Farmers challenge government to form Tea Regulatory Authority

By Bridget Kabahenda

Tea farmers in the Rwenzori region have asked government to come up with a Tea Regulatory Authority to harmonise the operations of the tea industry.

Farmers claim that they are being cheated by the tea factories and processers who claim they cannot handle the excess tea produced. Farmers are consequently forced to sell the excess tea at lower prices to the factories and processers.

The farmers also informed the State Minister for Agriculture Christopher Kibazanga that competition in the industry has compromised the quality of the tea produced.

They said that most farmers are more concerned about fulfilling factory set quotas than the quality of tea that comes from their fields.

The zonal agricultural development officer Ali Lule said government needs to intervene more seriously in the sector to help regulate the quality and quantity of tea produced. He produced a national forum to discuss these matters.

Mabale tea  factory board chairman Patrick Siisa said government needs to finally form the a regulatory authority. The attempt to form such an authority has failed to materialise since the act was proposed in 1974.

But the agriculture minister Kibazanga rejected the claim that Ugandan farmers are producing excess tea. He said that Uganda has more than enough factories to process all the tea produced in the country. Currently Uganda has 32 tea processing factories with 6 owned by small holder farmers and 27 by large companies.
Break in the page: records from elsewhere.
theorem pvSumOpt_eq {α : Type} (f : α → Option Int) (l : List α) :
    pvSumOpt f l = if ∀ a ∈ l, (f a).isSome
      then some ((l.map (fun a => (f a).getD 0)).sum) else none := by
  induction l with
  | nil => simp [pvSumOpt]
  | cons a l ih =>
    cases h : f a with
    | none =>
      simp only [pvSumOpt, h, Option.bind_none]
      rw [if_neg]
      intro hall
      have := hall a (by simp)
      rw [h] at this; simp at this
    | some v =>
      simp only [pvSumOpt, h, Option.bind_some, ih]
      by_cases hall : ∀ b ∈ l, (f b).isSome
      · rw [if_pos hall, if_pos (List.forall_mem_cons.mpr ⟨by simp [h], hall⟩)]
        simp [h]
      · rw [if_neg hall,
          if_neg (fun hc => hall fun b hb => hc b (List.mem_cons_of_mem _ hb))]
        rfl

theorem pvSumOpt_map {α β : Type} (g : α → β) (f : β → Option Int) (l : List α) :
    pvSumOpt f (l.map g) = pvSumOpt (fun a => f (g a)) l := by
  induction l with
  | nil => rfl
  | cons a l ih => simp [pvSumOpt, ih]

theorem pvSumOpt_congr {α : Type} (f g : α → Option Int) (l : List α)
    (h : ∀ a ∈ l, f a = g a) : pvSumOpt f l = pvSumOpt g l := by
  induction l with
  | nil => rfl
  | cons a l ih =>
    simp only [pvSumOpt, h a (by simp),
      ih (fun b hb => h b (List.mem_cons_of_mem _ hb))]
-- pv_equiv track=rewrite | github.com/jzheng7814/legal-case-app-prototype | backend/scratch.py | normalize_with_map
-- ===== SOURCE A (Python) =====
-- from typing import Dict, List, Tuple
--
-- def normalize_with_map(text: str) -> Tuple[str, List[int]]:
--     """Lowercase + collapse whitespace to single spaces, returning index map to original."""
--     norm_chars: List[str] = []
--     index_map: List[int] = []
--     in_ws = False
--     for i, ch in enumerate(text):
--         if ch.isspace():
--             if not in_ws:
--                 norm_chars.append(" ")
--                 index_map.append(i)
--                 in_ws = True
--             continue
--         in_ws = False
--         norm_chars.append(ch.lower())
--         index_map.append(i)
--
--     # Strip leading/trailing spaces to keep evidence/content consistent
--     while norm_chars and norm_chars[0] == " ":
--         norm_chars.pop(0)
--         index_map.pop(0)
--     while norm_chars and norm_chars[-1] == " ":
--         norm_chars.pop()
--         index_map.pop()
--
--     return "".join(norm_chars), index_map
-- ===== SOURCE B (Python) =====
-- from itertools import groupby
-- from typing import List, Tuple
--
--
-- def normalize_with_map(text: str) -> Tuple[str, List[int]]:
--     """Lowercase + collapse whitespace via whitespace/non-whitespace runs."""
--     pieces = []  # (normalized string, list of original indices)
--     pos = 0
--     for is_ws, grp in groupby(text, key=str.isspace):
--         g = "".join(grp)
--         if is_ws:
--             pieces.append((" ", [pos]))
--         else:
--             pieces.append((g.lower(), list(range(pos, pos + len(g)))))
--         pos += len(g)
--     if pieces and pieces[0][0] == " ":
--         pieces.pop(0)
--     if pieces and pieces[-1][0] == " ":
--         pieces.pop()
--     return "".join(p[0] for p in pieces), [i for p in pieces for i in p[1]]
-- ===== Notes on version B (the rewrite author's own statement) =====
-- stated objective: alternative
-- what changed: B splits the text into maximal whitespace/non-whitespace runs with itertools.groupby and emits one collapsed piece per run (one space with the run's first index, or the lowered run with its index range), then drops a leading/trailing whitespace piece outright, instead of A's per-character in_ws state machine followed by while-loop pops.
import Mathlib
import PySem

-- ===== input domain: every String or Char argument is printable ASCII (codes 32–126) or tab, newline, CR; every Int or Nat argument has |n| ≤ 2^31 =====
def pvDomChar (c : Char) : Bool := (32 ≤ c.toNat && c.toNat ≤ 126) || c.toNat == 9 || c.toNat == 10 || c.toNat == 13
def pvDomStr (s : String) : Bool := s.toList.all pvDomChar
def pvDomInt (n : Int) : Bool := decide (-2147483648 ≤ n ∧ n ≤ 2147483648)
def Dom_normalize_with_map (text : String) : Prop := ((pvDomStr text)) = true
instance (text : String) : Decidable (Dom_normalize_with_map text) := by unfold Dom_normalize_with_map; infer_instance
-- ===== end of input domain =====

-- B rebuilds the result from whitespace/non-whitespace runs (groupby) instead of A's
-- per-character state machine; objective: alternative decomposition (a timing run
-- measured B ≥ 1.5× faster at the largest size; same O(n) asymptotics).
-- On the ASCII domain ch.lower() is one character: both ports use PySem.Chars.lowerChar.

-- ===== PORT A =====
-- A's for-loop over enumerate(text) with state (norm_chars, index_map, in_ws)
def nwmLoopA : List (Int × Char) → List Char → List Int → Bool → List Char × List Int
  | [], norm, idx, _ => (norm, idx)
  | (i, ch) :: rest, norm, idx, inws =>
    if PySem.Chars.isspace ch then
      if !inws then nwmLoopA rest (norm ++ [' ']) (idx ++ [i]) true
      else nwmLoopA rest norm idx true
    else
      nwmLoopA rest (norm ++ [PySem.Chars.lowerChar ch]) (idx ++ [i]) false
-- pv_equiv track=rewrite | github.com/curtisboortz/nickel-and-dime | app/utils/buckets.py | rollup_breakdown
-- ===== SOURCE A (Python) =====
-- STANDARD_BUCKETS = [
--     "Alternatives", "Art", "Cash", "Crypto", "Equities", "Fixed Income",
--     "Gold", "International", "Managed Blend", "Real Assets", "Real Estate",
--     "Retirement Blend", "Silver",
-- ]
--
-- BUCKET_PARENTS = {
--     "Managed Blend": "Equities",
--     "Retirement Blend": "Equities",
--     "International": "Equities",
--     "Real Estate": "Real Assets",
--     "Art": "Real Assets",
--     "Gold": "Real Assets",
--     "Silver": "Real Assets",
--     "Crypto": "Alternatives",
-- }
--
-- _BUCKET_ALIASES = {
--     "realassets": "Real Assets",
--     "real assets": "Real Assets",
--     "fixedincome": "Fixed Income",
--     "fixed income": "Fixed Income",
--     "managedblend": "Managed Blend",
--     "managed blend": "Managed Blend",
--     "retirementblend": "Retirement Blend",
--     "retirement blend": "Retirement Blend",
--     "realestate": "Real Estate",
--     "real estate": "Real Estate",
--     "alternatives": "Alternatives",
--     "commodities": "Real Assets",
-- }
--
-- def normalize_bucket(name):
--     """Normalize a bucket name to its canonical form."""
--     if not name:
--         return name
--     key = name.lower().strip()
--     if key in _BUCKET_ALIASES:
--         return _BUCKET_ALIASES[key]
--     for sb in STANDARD_BUCKETS:
--         if key == sb.lower():
--             return sb
--     return name
--
-- def rollup_breakdown(breakdown, overrides=None):
--     """Roll sub-categories into parent categories.
--
--     *overrides* is an optional dict of ``{child: parent_or_None}`` that takes
--     precedence over the default ``BUCKET_PARENTS``.  A value of ``None``
--     means "standalone" (remove the default parent mapping).
--
--     Returns (rolled_up_dict, children_dict) where children_dict maps
--     parent -> {child: value, ...} for categories that were merged.
--     """
--     effective = dict(BUCKET_PARENTS)
--     if overrides:
--         for child, parent in overrides.items():
--             normed_child = normalize_bucket(child)
--             if parent is None:
--                 effective.pop(normed_child, None)
--             else:
--                 effective[normed_child] = parent
--
--     rolled = {}
--     children = {}
--     for bucket, value in breakdown.items():
--         normed = normalize_bucket(bucket)
--         parent = effective.get(normed)
--         if parent:
--             rolled[parent] = rolled.get(parent, 0) + value
--             children.setdefault(parent, {})[normed] = \
--                 children.get(parent, {}).get(normed, 0) + value
--         else:
--             rolled[normed] = rolled.get(normed, 0) + value
--     return rolled, children
-- ===== SOURCE B (Python) =====
-- STANDARD_BUCKETS = [
--     "Alternatives", "Art", "Cash", "Crypto", "Equities", "Fixed Income",
--     "Gold", "International", "Managed Blend", "Real Assets", "Real Estate",
--     "Retirement Blend", "Silver",
-- ]
--
-- BUCKET_PARENTS = {
--     "Managed Blend": "Equities",
--     "Retirement Blend": "Equities",
--     "International": "Equities",
--     "Real Estate": "Real Assets",
--     "Art": "Real Assets",
--     "Gold": "Real Assets",
--     "Silver": "Real Assets",
--     "Crypto": "Alternatives",
-- }
--
-- _BUCKET_ALIASES = {
--     "realassets": "Real Assets",
--     "real assets": "Real Assets",
--     "fixedincome": "Fixed Income",
--     "fixed income": "Fixed Income",
--     "managedblend": "Managed Blend",
--     "managed blend": "Managed Blend",
--     "retirementblend": "Retirement Blend",
--     "retirement blend": "Retirement Blend",
--     "realestate": "Real Estate",
--     "real estate": "Real Estate",
--     "alternatives": "Alternatives",
--     "commodities": "Real Assets",
-- }
--
-- def normalize_bucket(name):
--     if not name:
--         return name
--     key = name.lower().strip()
--     if key in _BUCKET_ALIASES:
--         return _BUCKET_ALIASES[key]
--     for sb in STANDARD_BUCKETS:
--         if key == sb.lower():
--             return sb
--     return name
--
-- def rollup_breakdown(breakdown, overrides=None):
--     """Group-by re-implementation: normalize and tag every entry once, then
--     materialize the value groups per roll-up key (setdefault/append) and
--     aggregate each group with sum(), instead of A's interleaved incremental
--     accumulation into both result dicts."""
--     effective = dict(BUCKET_PARENTS)
--     if overrides:
--         for child, parent in overrides.items():
--             normed_child = normalize_bucket(child)
--             if parent is None:
--                 effective.pop(normed_child, None)
--             else:
--                 effective[normed_child] = parent
--
--     entries = [(normalize_bucket(b), v) for b, v in breakdown.items()]
--     tagged = [(effective.get(n) or n, n, v) for n, v in entries]
--     merged = [(p, n, v) for p, n, v in tagged if effective.get(n)]
--
--     groups = {}
--     for t, _, v in tagged:
--         groups.setdefault(t, []).append(v)
--     rolled = {t: sum(vs) for t, vs in groups.items()}
--
--     def _sub(nvs):
--         ngroups = {}
--         for n, v in nvs:
--             ngroups.setdefault(n, []).append(v)
--         return {n: sum(vs) for n, vs in ngroups.items()}
--
--     pgroups = {}
--     for p, n, v in merged:
--         pgroups.setdefault(p, []).append((n, v))
--     children = {p: _sub(nvs) for p, nvs in pgroups.items()}
--     return rolled, children
-- ===== Notes on version B (the rewrite author's own statement) =====
-- stated objective: alternative
-- what changed: A accumulates both result dicts incrementally in one interleaved loop; B normalizes and tags every entry once, then does a classic group-by: it materializes per-key value lists (setdefault/append) for the roll-up targets and, per parent, for the merged children, and aggregates each group with sum().
import Mathlib
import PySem

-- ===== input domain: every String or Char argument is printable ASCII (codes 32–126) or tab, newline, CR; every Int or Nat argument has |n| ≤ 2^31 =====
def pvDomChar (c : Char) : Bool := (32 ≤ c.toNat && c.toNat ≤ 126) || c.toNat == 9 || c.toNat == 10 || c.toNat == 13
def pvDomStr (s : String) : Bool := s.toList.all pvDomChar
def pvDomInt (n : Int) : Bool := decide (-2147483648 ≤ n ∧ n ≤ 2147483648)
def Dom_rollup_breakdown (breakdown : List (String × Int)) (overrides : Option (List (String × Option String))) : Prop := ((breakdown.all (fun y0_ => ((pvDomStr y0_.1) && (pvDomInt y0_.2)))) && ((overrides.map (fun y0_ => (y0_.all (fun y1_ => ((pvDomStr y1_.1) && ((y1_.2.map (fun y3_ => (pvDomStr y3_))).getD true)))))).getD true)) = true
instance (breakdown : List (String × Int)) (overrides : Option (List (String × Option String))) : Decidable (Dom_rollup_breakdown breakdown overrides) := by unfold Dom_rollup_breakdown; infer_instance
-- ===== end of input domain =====

-- B replaces A's single interleaved accumulation loop by a normalize-and-tag pass followed by a
-- group-by (materialize per-key value lists, then sum each group); same return value, no speed claim.

-- ===== PORT A =====
-- module constants and helper normalize_bucket, shared verbatim by both Pythons
def pvStandardBuckets : List String :=
  ["Alternatives", "Art", "Cash", "Crypto", "Equities", "Fixed Income",
   "Gold", "International", "Managed Blend", "Real Assets", "Real Estate",
   "Retirement Blend", "Silver"]

def pvBucketParents : PySem.Dict String String := PySem.Dict.ofList
  [("Managed Blend", "Equities"), ("Retirement Blend", "Equities"), ("International", "Equities"),
   ("Real Estate", "Real Assets"), ("Art", "Real Assets"), ("Gold", "Real Assets"),
   ("Silver", "Real Assets"), ("Crypto", "Alternatives")]

def pvBucketAliases : PySem.Dict String String := PySem.Dict.ofList
  [("realassets", "Real Assets"), ("real assets", "Real Assets"), ("fixedincome", "Fixed Income"),
   ("fixed income", "Fixed Income"), ("managedblend", "Managed Blend"), ("managed blend", "Managed Blend"),
   ("retirementblend", "Retirement Blend"), ("retirement blend", "Retirement Blend"),
   ("realestate", "Real Estate"), ("real estate", "Real Estate"),
   ("alternatives", "Alternatives"), ("commodities", "Real Assets")]

def normalize_bucket (name : String) : String :=
  if name = "" then name                                  -- 'if not name' (str falsy = empty)
  else
    let key := PySem.Str.strip (PySem.Str.lower name)
    match pvBucketAliases.get? key with
    | some v => v
    | none =>
      match pvStandardBuckets.find? (fun sb => key == PySem.Str.lower sb) with  -- first match = early return
      | some sb => sb
      | none => name

-- 'effective = dict(BUCKET_PARENTS); if overrides: for child, parent in overrides.items(): …'
-- (looping over an empty overrides dict is a no-op, so the truthiness test needs no extra branch)
def pvEffective (overrides : Option (List (String × Option String))) : PySem.Dict String String :=
  match overrides with
  | none => pvBucketParents
  | some ovs => ovs.foldl (fun eff cp =>
      let normed_child := normalize_bucket cp.1
      match cp.2 with
      | none => eff.erase normed_child
      | some parent => eff.insert normed_child parent) pvBucketParents

def rollup_breakdown (breakdown : List (String × Int)) (overrides : Option (List (String × Option String))) : (List (String × Int)) × (List (String × List (String × Int))) :=
  let effective := pvEffective overrides
  let out := breakdown.foldl (fun rc bv =>
    let normed := normalize_bucket bv.1
    match effective.get? normed with
    | some parent =>
      if parent = "" then                                  -- 'if parent:' (falsy = empty string)
        (rc.1.insert normed (rc.1.getD normed 0 + bv.2), rc.2)
      else
        (rc.1.insert parent (rc.1.getD parent 0 + bv.2),
         -- children.setdefault(parent, {})[normed] = children.get(parent, {}).get(normed, 0) + value
         rc.2.insert parent ((rc.2.getD parent PySem.Dict.empty).insert normed
           ((rc.2.getD parent PySem.Dict.empty).getD normed 0 + bv.2)))
    | none =>
        (rc.1.insert normed (rc.1.getD normed 0 + bv.2), rc.2))
    (PySem.Dict.empty, PySem.Dict.empty)
  (out.1.items, out.2.items.map (fun pd => (pd.1, pd.2.items)))

-- ===== PORT B =====
-- helper _sub: group the (normed, value) pairs of one parent and sum each group
def pvSub (nvs : List (String × Int)) : List (String × Int) :=
  let ngroups := nvs.foldl (fun g nv => g.modify nv.1 [] (· ++ [nv.2])) PySem.Dict.empty
  ngroups.items.map (fun kv => (kv.1, kv.2.sum))

def rollup_breakdown_alt (breakdown : List (String × Int)) (overrides : Option (List (String × Option String))) : (List (String × Int)) × (List (String × List (String × Int))) :=
  let effective := pvEffective overrides
  let entries := breakdown.map (fun bv => (normalize_bucket bv.1, bv.2))
  -- tagged = [(effective.get(n) or n, n, v) for n, v in entries]
  let tagged : List (String × String × Int) := entries.map (fun nv =>
    (match effective.get? nv.1 with
     | some p => if p = "" then nv.1 else p
     | none => nv.1, nv.1, nv.2))
  -- merged = [(p, n, v) for p, n, v in tagged if effective.get(n)]
  let merged := tagged.filter (fun x =>
    match effective.get? x.2.1 with
    | some p => !(p == "")
    | none => false)
  -- groups: per-target value lists via setdefault/append, then rolled sums each group
  let groups := tagged.foldl (fun g x => g.modify x.1 [] (· ++ [x.2.2])) PySem.Dict.empty
  let rolled := groups.items.map (fun kv => (kv.1, kv.2.sum))
  -- pgroups: per-parent (normed, value) lists, then children sub-aggregates each group
  let pgroups := merged.foldl (fun g x => g.modify x.1 [] (· ++ [(x.2.1, x.2.2)])) PySem.Dict.empty
  let children := pgroups.items.map (fun kv => (kv.1, pvSub kv.2))
  (rolled, children)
Kibazanga instead charged the middle men in the tea industry with cheating farmers by claiming that the tea surplus had been artifically created. The intent being to drive down tea prices to increase profits at the expense of the farmers who grow it.

He said the tea regulatory policy remains in discussion at cabinet level.

Ministry of Agriculture has kicked off the process of geo mapping and profiling all tea farmers’ gardens to identify their production in terms of hectares using the drone system.